-- pv_equiv track=rewrite | github.com/Ectrox-Lab/atlas-hec-v2.1 | experiments/superbrain/p6/test_p6_emergent_interactions.py | _detect_repair_loop
-- ===== SOURCE A (Python) =====
-- from typing import List, Dict, Set, Any
--
-- def _detect_repair_loop(drift_pattern: List[bool]) -> bool:
--     """Detect repeated drift/recover cycles"""
--     if len(drift_pattern) < 4:
--         return False
--
--     # Look for True-False-True-False pattern (repeated drift)
--     cycles = 0
--     for i in range(len(drift_pattern) - 3):
--         if (drift_pattern[i] and not drift_pattern[i+1] and
--             drift_pattern[i+2] and not drift_pattern[i+3]):
--             cycles += 1
--
--     return cycles >= 2
-- ===== SOURCE B (Python) =====
-- def _detect_repair_loop(drift_pattern):
--     """Detect repeated drift/recover cycles via run-length encoding.
--
--     A TFTF window starts exactly at the last element of a True-run that is
--     followed by a singleton False-run and a singleton True-run (and then a
--     False); so count True-runs followed by two singleton runs and a 4th run.
--     """
--     runs = []
--     i, n = 0, len(drift_pattern)
--     while i < n:
--         j = i + 1
--         while j < n and drift_pattern[j] == drift_pattern[i]:
--             j += 1
--         runs.append((drift_pattern[i], j - i))
--         i = j
--     cycles = sum(1 for (v, _), (_, m1), (_, m2), _ in
--                  zip(runs, runs[1:], runs[2:], runs[3:])
--                  if v and m1 == 1 and m2 == 1)
--     return cycles >= 2
-- ===== Notes on version B (the rewrite author's own statement) =====
-- stated objective: alternative
-- what changed: A slides a four-index window over the boolean list counting T,F,T,F matches; B first run-length encodes the list into (value,length) runs and then counts True-runs that are followed by a singleton False-run, a singleton True-run and a fourth run, which is the same set of windows because a TFTF window starts exactly at the last element of such a True-run.
import Mathlib
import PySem

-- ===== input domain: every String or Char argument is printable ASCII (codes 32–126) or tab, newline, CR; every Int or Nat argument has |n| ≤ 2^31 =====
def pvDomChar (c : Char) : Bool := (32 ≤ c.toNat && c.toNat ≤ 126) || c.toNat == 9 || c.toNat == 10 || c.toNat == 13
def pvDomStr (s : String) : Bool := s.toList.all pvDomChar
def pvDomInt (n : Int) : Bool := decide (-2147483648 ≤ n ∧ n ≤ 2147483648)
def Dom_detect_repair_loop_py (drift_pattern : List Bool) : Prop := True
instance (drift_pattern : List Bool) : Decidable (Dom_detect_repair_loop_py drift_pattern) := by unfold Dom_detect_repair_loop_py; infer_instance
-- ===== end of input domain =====

-- B replaces A's four-index sliding-window scan by run-length encoding followed by a scan over
-- the run list (a TFTF window starts exactly at the last element of a True-run followed by a
-- singleton False-run and a singleton True-run and a fourth run); objective: alternative.

-- ===== PORT A =====
def detect_repair_loop_py (drift_pattern : List Bool) : Bool :=
  if drift_pattern.length < 4 then false
  else
    let cycles : Int := (PySem.List.pyRange 0 ((drift_pattern.length : Int) - 3) 1).foldl
      (fun c i =>
        if PySem.List.pyGetD drift_pattern i false
            && !PySem.List.pyGetD drift_pattern (i + 1) false
            && PySem.List.pyGetD drift_pattern (i + 2) false
            && !PySem.List.pyGetD drift_pattern (i + 3) false
        then c + 1 else c) 0
    decide (2 ≤ cycles)

-- ===== PORT B =====
-- B's run-length-encoding while loop: each outer iteration scans one run
-- (the inner `while drift_pattern[j] == drift_pattern[i]` = takeWhile/dropWhile of the suffix)
-- and appends (value, length); rendered as structural recursion on the remaining suffix.
def pvRuns (xs : List Bool) : List (Bool × Nat) :=
  match xs with
  | [] => []
  | x :: t =>
    (x, 1 + (t.takeWhile (fun z => z == x)).length) :: pvRuns (t.dropWhile (fun z => z == x))
  termination_by xs.length
  decreasing_by
    simp only [List.length_cons]
    exact Nat.lt_succ_of_le (List.length_dropWhile_le _ _)

def detect_repair_loop_py_alt (drift_pattern : List Bool) : Bool :=
  let runs := pvRuns drift_pattern
  -- sum(1 for (v,_),(_,m1),(_,m2),_ in zip(runs, runs[1:], runs[2:], runs[3:]) if v and m1==1 and m2==1)
  let cycles := ((runs.zip (runs.drop 1)).zip ((runs.drop 2).zip (runs.drop 3))).countP
      (fun p => p.1.1.1 && (p.1.2.2 == 1) && (p.2.1.2 == 1))
  decide (2 ≤ cycles)

-- ===== PRECONDITION & SPEC =====
def Spec_detect_repair_loop_py (drift_pattern : List Bool) (out : Bool) : Prop := out = detect_repair_loop_py_alt drift_pattern
instance (drift_pattern : List Bool) (out : Bool) : Decidable (Spec_detect_repair_loop_py drift_pattern out) := by unfold Spec_detect_repair_loop_py; infer_instance

-- ===== CLAIM (what is proved, stated in full; the proofs are below) =====
def Claim_equal_detect_repair_loop_py : Prop := ∀ (drift_pattern : List Bool), Dom_detect_repair_loop_py drift_pattern → Spec_detect_repair_loop_py drift_pattern (detect_repair_loop_py drift_pattern)

-- ===== LEMMAS AND PROOFS =====

/-- A's window predicate over Nat indices. -/
def pvWindow (xs : List Bool) (i : Nat) : Bool :=
  xs.getD i false && !xs.getD (i + 1) false && xs.getD (i + 2) false && !xs.getD (i + 3) false

/-- Window count, peeling one element at a time. -/
def pvWinHit (a : Bool) (t : List Bool) : Nat :=
  match t with
  | b :: c :: d :: _ => if a && !b && c && !d then 1 else 0
  | _ => 0

def pvWin : List Bool → Nat
  | [] => 0
  | a :: t => pvWinHit a t + pvWin t

/-- Run-scan count, peeling one run at a time. -/
def pvRunHit (v : Bool) (rs : List (Bool × Nat)) : Nat :=
  match rs with
  | (_, m1) :: (_, m2) :: _ :: _ => if v && (m1 == 1) && (m2 == 1) then 1 else 0
  | _ => 0

def pvRunCount : List (Bool × Nat) → Nat
  | [] => 0
  | (v, _) :: rs => pvRunHit v rs + pvRunCount rs

lemma pvRuns_cons (y : Bool) (t : List Bool) :
    pvRuns (y :: t) =
      (y, 1 + (t.takeWhile (fun z => z == y)).length) :: pvRuns (t.dropWhile (fun z => z == y)) := by
  rw [pvRuns]

lemma pvRuns_nil : pvRuns [] = [] := by
  rw [pvRuns]

lemma pvBeqSucc (k : Nat) : (1 + (k + 1) == 1) = false := by
  rw [beq_eq_false_iff_ne]; omega

lemma pvWindow_succ (a : Bool) (t : List Bool) (k : Nat) :
    pvWindow (a :: t) (k + 1) = pvWindow t k := by
  simp [pvWindow]

/-- A's countP over range equals the element-peeling window count. -/
lemma pvCount_eq : ∀ xs : List Bool,
    (List.range (xs.length - 3)).countP (pvWindow xs) = pvWin xs
  | [] => by simp [pvWin]
  | [a] => by simp [pvWin, pvWinHit]
  | [a, b] => by simp [pvWin, pvWinHit]
  | [a, b, c] => by simp [pvWin, pvWinHit]
  | a :: b :: c :: d :: r => by
    have hlen : (a :: b :: c :: d :: r).length - 3 = ((b :: c :: d :: r).length - 3) + 1 := by
      simp
    rw [hlen, List.range_succ_eq_map, List.countP_cons, List.countP_map]
    have hshift : (pvWindow (a :: b :: c :: d :: r) ∘ (· + 1)) = pvWindow (b :: c :: d :: r) := by
      funext k; simp [Function.comp, pvWindow_succ]
    rw [hshift, pvCount_eq (b :: c :: d :: r)]
    have hw : pvWindow (a :: b :: c :: d :: r) 0 = (a && !b && c && !d) := by
      simp [pvWindow]
    rw [hw]
    show pvWin (b :: c :: d :: r) + _ = pvWin (a :: b :: c :: d :: r)
    simp [pvWin, pvWinHit, Nat.add_comm]

/-- B's zip-countP equals the run-peeling count. -/
lemma pvZip_eq : ∀ rs : List (Bool × Nat),
    ((rs.zip (rs.drop 1)).zip ((rs.drop 2).zip (rs.drop 3))).countP
      (fun p => p.1.1.1 && (p.1.2.2 == 1) && (p.2.1.2 == 1)) = pvRunCount rs
  | [] => by simp [pvRunCount]
  | [r0] => by simp [pvRunCount, pvRunHit]
  | [r0, r1] => by simp [pvRunCount, pvRunHit]
  | [r0, r1, r2] => by simp [pvRunCount, pvRunHit]
  | r0 :: r1 :: r2 :: r3 :: t => by
    have ih := pvZip_eq (r1 :: r2 :: r3 :: t)
    simp only [List.drop, List.zip_cons_cons, List.countP_cons] at ih ⊢
    rw [ih]
    rcases r0 with ⟨v, n⟩; rcases r1 with ⟨v1, m1⟩; rcases r2 with ⟨v2, m2⟩
    simp [pvRunCount, pvRunHit]
    exact Nat.add_comm _ _

/-- Head contribution: a window starting at the first element of a fresh run equals
    the run-pattern hit on the RLE of the suffix starting at that run. -/
lemma pvHit_eq (x b : Bool) (t' : List Bool) (hbx : b ≠ x) :
    pvWinHit x (b :: t') = pvRunHit x (pvRuns (b :: t')) := by
  cases x with
  | false =>
    have hL : pvWinHit false (b :: t') = 0 := by
      rcases t' with _ | ⟨c, _ | ⟨d, r⟩⟩ <;> simp [pvWinHit]
    have hR : ∀ rs : List (Bool × Nat), pvRunHit false rs = 0 := by
      intro rs
      rcases rs with _ | ⟨⟨w1, m1⟩, _ | ⟨⟨w2, m2⟩, _ | ⟨a3, rr⟩⟩⟩ <;> simp [pvRunHit]
    rw [hL, hR]
  | true =>
    have hb : b = false := by revert hbx; cases b <;> simp
    subst hb
    rcases t' with _ | ⟨c, t''⟩
    · simp [pvWinHit, pvRuns_cons, pvRuns_nil, pvRunHit]
    cases c with
    | false =>
      have hL : pvWinHit true (false :: false :: t'') = 0 := by
        rcases t'' with _ | ⟨d, r⟩ <;> simp [pvWinHit]
      rw [hL, pvRuns_cons false (false :: t'')]
      have htw : (false :: t'').takeWhile (fun z => z == false) =
          false :: t''.takeWhile (fun z => z == false) := by simp
      rw [htw]
      simp only [List.length_cons]
      generalize pvRuns ((false :: t'').dropWhile (fun z => z == false)) = R
      rcases R with _ | ⟨⟨w1, m1⟩, _ | ⟨⟨w2, m2⟩, R'⟩⟩ <;> simp [pvRunHit, pvBeqSucc]
    | true =>
      rw [pvRuns_cons false (true :: t'')]
      have h1 : (true :: t'').takeWhile (fun z => z == false) = [] := by simp
      have h2 : (true :: t'').dropWhile (fun z => z == false) = true :: t'' := by simp
      rw [h1, h2, pvRuns_cons true t'']
      rcases t'' with _ | ⟨d, r⟩
      · simp [pvWinHit, pvRuns_nil, pvRunHit]
      cases d with
      | false =>
        have h3 : (false :: r).takeWhile (fun z => z == true) = [] := by simp
        have h4 : (false :: r).dropWhile (fun z => z == true) = false :: r := by simp
        rw [h3, h4, pvRuns_cons false r]
        simp [pvWinHit, pvRunHit]
      | true =>
        have h3 : (true :: r).takeWhile (fun z => z == true) =
            true :: r.takeWhile (fun z => z == true) := by simp
        rw [h3]
        simp only [List.length_cons]
        generalize pvRuns ((true :: r).dropWhile (fun z => z == true)) = R
        rcases R with _ | ⟨a1, R'⟩ <;> simp [pvWinHit, pvRunHit, pvBeqSucc]

/-- Main bridge: element-peeling window count equals run-peeling count of the RLE. -/
lemma pvMain : ∀ (n : Nat) (xs : List Bool), xs.length ≤ n →
    pvWin xs = pvRunCount (pvRuns xs)
  | 0, xs, h => by
    have : xs = [] := List.eq_nil_of_length_eq_zero (Nat.le_zero.mp h)
    subst this; simp [pvWin, pvRuns, pvRunCount]
  | n + 1, [], _ => by simp [pvWin, pvRuns, pvRunCount]
  | n + 1, [x], _ => by simp [pvWin, pvWinHit, pvRuns, pvRunCount, pvRunHit]
  | n + 1, x :: b :: t', h => by
    have hlen : (b :: t').length ≤ n := by simp at h ⊢; omega
    by_cases hbx : b = x
    · subst hbx
      -- head element merges into the first run: no window can start on it,
      -- and pvRunCount ignores the first run's length
      have hw : pvWin (b :: b :: t') = pvWin (b :: t') := by
        rcases t' with _ | ⟨c, _ | ⟨d, r⟩⟩ <;> simp [pvWin, pvWinHit]
      have ih := pvMain n (b :: t') hlen
      rw [hw, ih, pvRuns_cons b t', pvRuns_cons b (b :: t')]
      have h1 : (b :: t').takeWhile (fun z => z == b) = b :: t'.takeWhile (fun z => z == b) := by
        simp
      have h2 : (b :: t').dropWhile (fun z => z == b) = t'.dropWhile (fun z => z == b) := by
        simp
      rw [h1, h2]
      simp [pvRunCount]
    · -- head element opens a fresh singleton run
      have hbx' : (b == x) = false := by simp [hbx]
      have hr : pvRuns (x :: b :: t') = (x, 1) :: pvRuns (b :: t') := by
        rw [pvRuns_cons x (b :: t')]
        simp [hbx']
      have ih := pvMain n (b :: t') hlen
      rw [hr]
      show pvWinHit x (b :: t') + pvWin (b :: t') =
        pvRunHit x (pvRuns (b :: t')) + pvRunCount (pvRuns (b :: t'))
      rw [ih, pvHit_eq x b t' hbx]

-- ===== VERDICT (by name: the statement is the Claim_ definition above) =====
theorem detect_repair_loop_py_spec : Claim_equal_detect_repair_loop_py := by
  intro xs _
  unfold Spec_detect_repair_loop_py
  simp only [detect_repair_loop_py, detect_repair_loop_py_alt]
  rw [pvZip_eq, ← pvMain xs.length xs le_rfl, ← pvCount_eq]
  by_cases h : xs.length < 4
  · rw [if_pos h]
    have h0 : xs.length - 3 = 0 := by omega
    simp [h0]
  · rw [if_neg h]
    rw [Nat.not_lt] at h
    rw [PySem.List.foldl_if_add_one, PySem.List.pyRange_one, List.countP_map]
    have hc : ((fun i => PySem.List.pyGetD xs i false && !PySem.List.pyGetD xs (i + 1) false &&
          PySem.List.pyGetD xs (i + 2) false && !PySem.List.pyGetD xs (i + 3) false) ∘
          (fun k : Nat => (0 : Int) + ↑k)) = pvWindow xs := by
      funext k
      simp only [Function.comp]
      have h2 : (0 : Int) + ↑k + 1 = ((k + 1 : Nat) : Int) := by push_cast; ring
      have h3 : (0 : Int) + ↑k + 2 = ((k + 2 : Nat) : Int) := by push_cast; ring
      have h4 : (0 : Int) + ↑k + 3 = ((k + 3 : Nat) : Int) := by push_cast; ring
      have h1 : (0 : Int) + ↑k = ((k : Nat) : Int) := by ring
      rw [h2, h3, h4, h1]
      simp only [PySem.List.pyGetD_natCast, pvWindow, List.getD_eq_getElem?_getD]
    rw [hc]
    have hn : ((xs.length : Int) - 3 - 0).toNat = xs.length - 3 := by omega
    rw [hn]
    simp only [decide_eq_decide]
    omega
★ ★ ★
Work instructions >>
Print, from the entries above, the line with "have hw : pvWin (b", the line with "have hc : ((fun" and all lines between them, exactly and with nothing else.

Answer >>
      have hw : pvWin (b :: b :: t') = pvWin (b :: t') := by
        rcases t' with _ | ⟨c, _ | ⟨d, r⟩⟩ <;> simp [pvWin, pvWinHit]
      have ih := pvMain n (b :: t') hlen
      rw [hw, ih, pvRuns_cons b t', pvRuns_cons b (b :: t')]
      have h1 : (b :: t').takeWhile (fun z => z == b) = b :: t'.takeWhile (fun z => z == b) := by
        simp
      have h2 : (b :: t').dropWhile (fun z => z == b) = t'.dropWhile (fun z => z == b) := by
        simp
      rw [h1, h2]
      simp [pvRunCount]
    · -- head element opens a fresh singleton run
      have hbx' : (b == x) = false := by simp [hbx]
      have hr : pvRuns (x :: b :: t') = (x, 1) :: pvRuns (b :: t') := by
        rw [pvRuns_cons x (b :: t')]
        simp [hbx']
      have ih := pvMain n (b :: t') hlen
      rw [hr]
      show pvWinHit x (b :: t') + pvWin (b :: t') =
        pvRunHit x (pvRuns (b :: t')) + pvRunCount (pvRuns (b :: t'))
      rw [ih, pvHit_eq x b t' hbx]

-- ===== VERDICT (by name: the statement is the Claim_ definition above) =====
theorem detect_repair_loop_py_spec : Claim_equal_detect_repair_loop_py := by
  intro xs _
  unfold Spec_detect_repair_loop_py
  simp only [detect_repair_loop_py, detect_repair_loop_py_alt]
  rw [pvZip_eq, ← pvMain xs.length xs le_rfl, ← pvCount_eq]
  by_cases h : xs.length < 4
  · rw [if_pos h]
    have h0 : xs.length - 3 = 0 := by omega
    simp [h0]
  · rw [if_neg h]
    rw [Nat.not_lt] at h
    rw [PySem.List.foldl_if_add_one, PySem.List.pyRange_one, List.countP_map]
    have hc : ((fun i => PySem.List.pyGetD xs i false && !PySem.List.pyGetD xs (i + 1) false &&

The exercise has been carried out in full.